Don't Ask Alice - Part the Second

This is the second installment on Dodgson's unsolved sorites - for the first go here: Don't ask Alice, I don't think she'll know. This was the first of Dodgson's sorites I solved. I was unfamiliar with them until I ran across a reference to this sorites by Steven Den Beste, who cited it as an example of problems which were too complex or laborious to solve. Having done research on this topic spurred by Brown's book Laws of Form, and having found the proper form of his suggestion for inference and proven a theorem, I decided to attempt a solution. In 30 minutes I found one and e-mailed Den Beste asking if it was correct. To my surprise, he replied that he did not know because neither Dodgson nor anyone else he was aware of had ever provided a solution; he did however point me to an on-line version of Dodgson's Symbolic Logic, where I discovered all eight of his unsolved problems, and began work on them.

So, without further preamble, here is the second of Dodgson's [hitherto] unsolved sorites:

(1) A logician who eats pork-chops for supper, will probably lose money;
(2) A gambler, whose appetite is not ravenous, will probably lose money;
(3) A man who is depressed, having lost money and likely to lose more, always rises at 5 a.m.;
(4) A man, who neither gambles nor eats pork-chops for supper, is sure to have a ravenous appetite;
(5) A lively man, who goes to bed before 4 a.m., had better take to cab-driving;
(6) A man with a ravenous appetite, who has not lost money and does not rise at 5 a.m., always eats pork-chops for supper;
(7) A logician, who is in danger of losing money, had better take to cab-driving;
(8) An earnest gambler, who is depressed though he has not lost money, is in no danger of losing any;
(9) A man, who does not gamble and whose appetite is not ravenous, is always lively;
(10) A lively logician, who is really in earnest, is in no danger of losing money;
(11) A man with a ravenous appetite has no need to take to cab-driving, if he is really in earnest;
(12) A gambler, who is depressed though in no danger of losing money, sits up till 4 a.m.;
(13) A man, who has lost money and does not eat pork-chops for supper, had better take to cab-driving, unless he gets up at 5 a.m.;
(14) A gambler, who goes to bed before 4 a.m., need not take to cab-driving, unless he has a ravenous appetite;
(15) A man with a ravenous appetite, who is depressed though in no danger of losing money, is a gembler.
Univ. "men"; a = earnest; b = eating pork-chops for supper; c = gamblers; d=getting up at 5; e = having lost money; h = having a ravenous appetite; k = likely to lose money; l = lively; m = logicians; n = men who had better take to cab-driving; r = sitting up till 4.

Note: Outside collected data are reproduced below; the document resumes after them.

-- pv_equiv track=rewrite | github.com/menna3lwan/BioAnalyzerPro | algorithms/index_search.py | format_index_table
-- ===== SOURCE A (Python) =====
-- def format_index_table(index, max_rows=20):
--     """Format index table for display"""
--     if not index:
--         return "Index is empty\n"
--
--     result = "\n"
--     result += f"{'K-mer':<10s} {'Positions':<50s}\n"
--     result += "-" * 60 + "\n"
--
--     # Group by k-mer
--     kmer_dict = {}
--     for kmer, pos in index:
--         if kmer not in kmer_dict:
--             kmer_dict[kmer] = []
--         kmer_dict[kmer].append(pos)
--
--     # Display
--     count = 0
--     for kmer in sorted(kmer_dict.keys()):
--         if count >= max_rows:
--             remaining = len(kmer_dict) - count
--             result += f"\n... and {remaining} more k-mers\n"
--             break
--
--         positions = kmer_dict[kmer]
--         pos_str = str(positions) if len(positions) <= 10 else str(positions[:10]) + "..."
--         result += f"{kmer:<10s} {pos_str}\n"
--         count += 1
--
--     return result
-- ===== SOURCE B (Python) =====
-- def format_index_table(index, max_rows=20):
--     """Format index table for display"""
--     if not index:
--         return "Index is empty\n"
--
--     lines = ["\n", f"{'K-mer':<10s} {'Positions':<50s}\n", "-" * 60 + "\n"]
--
--     keys = sorted({kmer for kmer, _ in index})
--     for count, kmer in enumerate(keys):
--         if count >= max_rows:
--             lines.append(f"\n... and {len(keys) - count} more k-mers\n")
--             break
--         positions = [pos for k, pos in index if k == kmer]
--         pos_str = str(positions) if len(positions) <= 10 else str(positions[:10]) + "..."
--         lines.append(f"{kmer:<10s} {pos_str}\n")
--
--     return "".join(lines)
-- ===== Notes on version B (the rewrite author's own statement) =====
-- stated objective: simpler
-- what changed: Replaces A's dict-grouping (membership test + append) followed by sorting the dict's keys with a direct computation: sorted set of distinct k-mers, then a per-key filter comprehension to collect positions; no dict is built.
import Mathlib
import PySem

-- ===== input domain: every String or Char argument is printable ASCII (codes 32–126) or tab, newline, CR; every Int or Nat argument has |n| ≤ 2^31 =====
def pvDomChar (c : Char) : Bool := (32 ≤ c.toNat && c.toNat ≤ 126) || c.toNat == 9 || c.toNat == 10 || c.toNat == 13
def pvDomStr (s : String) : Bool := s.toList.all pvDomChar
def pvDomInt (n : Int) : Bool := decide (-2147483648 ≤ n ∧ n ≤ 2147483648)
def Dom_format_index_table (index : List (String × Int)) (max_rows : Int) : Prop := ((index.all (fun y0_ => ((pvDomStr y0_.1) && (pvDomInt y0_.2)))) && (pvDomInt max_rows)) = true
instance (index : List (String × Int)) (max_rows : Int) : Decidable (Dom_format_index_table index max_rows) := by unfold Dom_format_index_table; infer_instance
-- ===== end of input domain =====

-- B replaces A's dict-grouping-then-sort-keys with sorted distinct keys plus a per-key
-- filter comprehension (no dict at all); objective: simpler, same formatting.

-- shared formatting helpers: literal transliterations of the format strings both Pythons use
def pvLjust (s : List Char) (w : Nat) : List Char := s ++ List.replicate (w - s.length) ' '
def pvReprIntList (xs : List Int) : List Char :=
  '[' :: PySem.Chars.join (", ".toList) (xs.map PySem.Int.toChars) ++ [']']
def pvHeader : List Char :=
  '\n' :: (pvLjust "K-mer".toList 10 ++ [' '] ++ pvLjust "Positions".toList 50 ++ ['\n'])
  ++ List.replicate 60 '-' ++ ['\n']
def pvPosStr (positions : List Int) : List Char :=
  if positions.length ≤ 10 then pvReprIntList positions
  else pvReprIntList (PySem.List.slice positions none (some (10 : Int))) ++ "...".toList
def pvRowLine (kmer : String) (positions : List Int) : List Char :=
  pvLjust kmer.toList 10 ++ [' '] ++ pvPosStr positions ++ ['\n']
def pvMore (remaining : Int) : List Char :=
  '\n' :: ("... and ".toList ++ PySem.Int.toChars remaining ++ " more k-mers\n".toList)

-- ===== PORT A =====
def pvGroupA (index : List (String × Int)) : PySem.Dict String (List Int) :=
  index.foldl
    (fun d p => (if d.contains p.1 then d else d.insert p.1 []).modify p.1 [] (· ++ [p.2]))
    PySem.Dict.empty

def pvRowsA (d : PySem.Dict String (List Int)) (max_rows : Int) : List String → Int → List Char
  | [], _ => []
  | k :: ks, count =>
    if count ≥ max_rows then pvMore ((d.size : Int) - count)
    else pvRowLine k (d.getD k []) ++ pvRowsA d max_rows ks (count + 1)

def format_index_table (index : List (String × Int)) (max_rows : Int) : String :=
  if index = [] then "Index is empty\n"
  else
    String.ofList (pvHeader ++ pvRowsA (pvGroupA index) max_rows
      (PySem.List.sorted (pvGroupA index).keys (fun x => x) false) 0)

-- ===== PORT B =====
def pvRowsB (index : List (String × Int)) (total : Int) (max_rows : Int) : List String → Int → List Char
  | [], _ => []
  | kmer :: ks, count =>
    if count ≥ max_rows then pvMore (total - count)
    else pvRowLine kmer ((index.filter (fun q => q.1 == kmer)).map (·.2))
         ++ pvRowsB index total max_rows ks (count + 1)

def format_index_table_alt (index : List (String × Int)) (max_rows : Int) : String :=
  if index = [] then "Index is empty\n"
  else
    String.ofList (pvHeader ++ pvRowsB index
      (PySem.List.len (PySem.List.sorted (PySem.Set.ofList (index.map (·.1))) (fun x => x) false)) max_rows
      (PySem.List.sorted (PySem.Set.ofList (index.map (·.1))) (fun x => x) false) 0)

-- ===== PRECONDITION & SPEC =====
def Spec_format_index_table (index : List (String × Int)) (max_rows : Int) (out : String) : Prop := out = format_index_table_alt index max_rows
instance (index : List (String × Int)) (max_rows : Int) (out : String) : Decidable (Spec_format_index_table index max_rows out) := by unfold Spec_format_index_table; infer_instance

-- ===== CLAIM (what is proved, stated in full; the proofs are below) =====
def Claim_equal_format_index_table : Prop := ∀ (index : List (String × Int)) (max_rows : Int), Dom_format_index_table index max_rows → Spec_format_index_table index max_rows (format_index_table index max_rows)

-- ===== LEMMAS AND PROOFS =====

-- A's membership-test-then-append grouping step is exactly Dict.modify with default []
theorem pvGroupA_step {d : PySem.Dict String (List Int)} (k : String) (v : Int) :
    (if d.contains k then d else d.insert k []).modify k [] (· ++ [v])
      = d.modify k [] (· ++ [v]) := by
  by_cases h : d.contains k
  · simp [h]
  · rw [if_neg (by simp [h])]
    simp only [PySem.Dict.modify]
    rw [PySem.Dict.getD_insert_self, PySem.Dict.insert_insert_self,
      PySem.Dict.getD_of_not_contains (h := by simpa using h)]

theorem pvGroupA_eq_modify (index : List (String × Int)) :
    pvGroupA index
      = index.foldl (fun d p => d.modify p.1 [] (· ++ [p.2])) PySem.Dict.empty := by
  unfold pvGroupA
  congr 1
  funext d p
  exact pvGroupA_step p.1 p.2

theorem pvGroupA_keys (index : List (String × Int)) :
    (pvGroupA index).keys = PySem.Set.ofList (index.map (·.1)) := by
  rw [pvGroupA_eq_modify,
    PySem.Dict.keys_foldl_modify_key index (·.1) [] (fun _ p v => v ++ [p.2]) PySem.Dict.empty]
  rfl

theorem pvGroupA_getD (index : List (String × Int)) (k : String) :
    (pvGroupA index).getD k [] = (index.filter (fun q => q.1 == k)).map (·.2) := by
  rw [pvGroupA_eq_modify, PySem.Dict.getD_foldl_modify_append]
  rfl

theorem pvRows_eq (index : List (String × Int)) (d : PySem.Dict String (List Int))
    (total max_rows : Int)
    (hget : ∀ k, d.getD k [] = (index.filter (fun q => q.1 == k)).map (·.2))
    (htot : (d.size : Int) = total) :
    ∀ (ks : List String) (count : Int),
      pvRowsA d max_rows ks count = pvRowsB index total max_rows ks count := by
  intro ks
  induction ks with
  | nil => intro count; rfl
  | cons k t ih =>
    intro count
    simp only [pvRowsA, pvRowsB, htot, hget, ih]

-- ===== VERDICT (by name: the statement is the Claim_ definition above) =====
theorem format_index_table_spec : Claim_equal_format_index_table := by
  intro index max_rows _
  unfold Spec_format_index_table format_index_table format_index_table_alt
  by_cases h : index = []
  · simp [h]
  · rw [if_neg h, if_neg h, pvGroupA_keys]
    congr 1
    congr 1
    apply pvRows_eq
    · exact pvGroupA_getD index
    · rw [PySem.List.len_eq, PySem.List.length_sorted, ← pvGroupA_keys]
      simp [PySem.Dict.keys, PySem.Dict.size]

The solution proceeds exactly as the first problem. Using the classes Dodgson suggested, write the premises as the conjunction:
ρ(M^~B^~K) · ρ(C^~HK) · ρ(LE^~K^~D) · ρ(CBH)ρ(L^~RN) · ρ(H^~EDB) · ρ(M^~K^~N) · ρ(A^~C^~LEK^~) · ρ(CHL) · ρ(L^~M^~A^~K^~) · ρ(A^~H^~N^~) · ρ(C^~LKR) · ρ(E^~BDN) · ρ(C^~RHN^~) · ρ(H^~LKC)
Applying the theorem, canceling those terms which appear both complemented and uncomplemented (shown underlined above), produces the conclusion:

ρ(M^~DRA^~),   or in conventional symbolic notation:
M·¬D·¬R ⇒ ¬A ,   with the interpretation:
"A logician who goes to bed before 4 a.m. and doesn't rise at 5 a.m. is not earnest." (there are, of course, other equivalent symbolic representations and interpretations of this expression). Q.E.D.

An exhaustive analysis of this sorites discovers that if premises can be used more than once (perfectly allowable logically) then these 15 premises are redundant; the set {1, 2, 4, 6, 7, 9, 10, 11, 13, 14} is sufficient for the conclusion. It appears Dodgson was at the limit of his compositional skills with this problem.

Quote of the Day

"Deduction is, or ought to be, an exact science, and should be treated in the same cold and unemotional manner." - Sherlock Holmes (Sir Arthur Conan Doyle, The Sign of Four) -

Don't Ask Alice, I Don't Think She'll Know

Charles Dodgson (a.k.a. Lewis Carroll) is today remembered for his books Alice in Wonderland and Through the Looking Glass. Few are aware that he was a logician and prolific author of many logic puzzles, and was the master composer of sorites. He explained his elementary methods in his book, Symbolic Logic, of which I have a copy of the 4th (last) Edition. There are hundreds of exercises in the book for which he helpfully provided the answers.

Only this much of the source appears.